PROBLEM TO SOLVE:
Quote exactly and only this range of lines in the data below: the line that holds "(h1 : x ≠ '-') (h2" to the line that holds "rw [L1 '-' '[' m", both included.

──────── PROVIDED DATA ────────

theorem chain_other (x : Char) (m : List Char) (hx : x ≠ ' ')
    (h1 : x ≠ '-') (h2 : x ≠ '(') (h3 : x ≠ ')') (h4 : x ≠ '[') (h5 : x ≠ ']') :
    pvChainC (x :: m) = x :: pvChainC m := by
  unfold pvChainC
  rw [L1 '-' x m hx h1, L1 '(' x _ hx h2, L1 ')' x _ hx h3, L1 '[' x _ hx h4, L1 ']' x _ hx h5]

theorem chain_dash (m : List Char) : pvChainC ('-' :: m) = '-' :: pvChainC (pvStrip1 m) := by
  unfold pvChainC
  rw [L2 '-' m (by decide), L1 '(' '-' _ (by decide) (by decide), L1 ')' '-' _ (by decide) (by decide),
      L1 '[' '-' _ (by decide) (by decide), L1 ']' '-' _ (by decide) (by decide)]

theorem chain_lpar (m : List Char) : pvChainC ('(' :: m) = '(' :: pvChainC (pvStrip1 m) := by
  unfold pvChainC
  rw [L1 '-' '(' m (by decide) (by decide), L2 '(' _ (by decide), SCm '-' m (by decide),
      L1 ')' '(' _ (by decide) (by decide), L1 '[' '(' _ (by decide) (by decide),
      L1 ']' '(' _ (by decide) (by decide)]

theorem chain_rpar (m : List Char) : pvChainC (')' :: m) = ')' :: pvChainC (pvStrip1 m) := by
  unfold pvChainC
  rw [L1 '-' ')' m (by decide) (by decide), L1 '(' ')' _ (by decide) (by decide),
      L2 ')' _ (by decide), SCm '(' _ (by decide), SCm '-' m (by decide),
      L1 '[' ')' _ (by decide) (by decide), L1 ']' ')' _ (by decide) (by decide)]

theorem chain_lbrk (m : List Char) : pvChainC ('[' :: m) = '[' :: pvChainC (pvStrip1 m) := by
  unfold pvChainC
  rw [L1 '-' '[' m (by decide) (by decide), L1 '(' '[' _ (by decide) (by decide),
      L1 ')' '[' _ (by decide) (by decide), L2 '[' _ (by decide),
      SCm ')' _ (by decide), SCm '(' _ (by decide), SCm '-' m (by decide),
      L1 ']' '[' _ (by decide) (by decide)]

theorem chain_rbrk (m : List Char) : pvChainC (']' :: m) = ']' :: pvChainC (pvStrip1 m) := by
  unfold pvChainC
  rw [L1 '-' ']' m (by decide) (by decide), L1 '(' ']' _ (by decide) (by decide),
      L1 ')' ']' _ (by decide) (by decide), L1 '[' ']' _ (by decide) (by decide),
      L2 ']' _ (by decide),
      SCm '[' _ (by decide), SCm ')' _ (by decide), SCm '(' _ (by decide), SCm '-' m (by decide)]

────────

ANSWER SPACE:
    (h1 : x ≠ '-') (h2 : x ≠ '(') (h3 : x ≠ ')') (h4 : x ≠ '[') (h5 : x ≠ ']') :
    pvChainC (x :: m) = x :: pvChainC m := by
  unfold pvChainC
  rw [L1 '-' x m hx h1, L1 '(' x _ hx h2, L1 ')' x _ hx h3, L1 '[' x _ hx h4, L1 ']' x _ hx h5]

theorem chain_dash (m : List Char) : pvChainC ('-' :: m) = '-' :: pvChainC (pvStrip1 m) := by
  unfold pvChainC
  rw [L2 '-' m (by decide), L1 '(' '-' _ (by decide) (by decide), L1 ')' '-' _ (by decide) (by decide),
      L1 '[' '-' _ (by decide) (by decide), L1 ']' '-' _ (by decide) (by decide)]

theorem chain_lpar (m : List Char) : pvChainC ('(' :: m) = '(' :: pvChainC (pvStrip1 m) := by
  unfold pvChainC
  rw [L1 '-' '(' m (by decide) (by decide), L2 '(' _ (by decide), SCm '-' m (by decide),
      L1 ')' '(' _ (by decide) (by decide), L1 '[' '(' _ (by decide) (by decide),
      L1 ']' '(' _ (by decide) (by decide)]

theorem chain_rpar (m : List Char) : pvChainC (')' :: m) = ')' :: pvChainC (pvStrip1 m) := by
  unfold pvChainC
  rw [L1 '-' ')' m (by decide) (by decide), L1 '(' ')' _ (by decide) (by decide),
      L2 ')' _ (by decide), SCm '(' _ (by decide), SCm '-' m (by decide),
      L1 '[' ')' _ (by decide) (by decide), L1 ']' ')' _ (by decide) (by decide)]

theorem chain_lbrk (m : List Char) : pvChainC ('[' :: m) = '[' :: pvChainC (pvStrip1 m) := by
  unfold pvChainC
  rw [L1 '-' '[' m (by decide) (by decide), L1 '(' '[' _ (by decide) (by decide),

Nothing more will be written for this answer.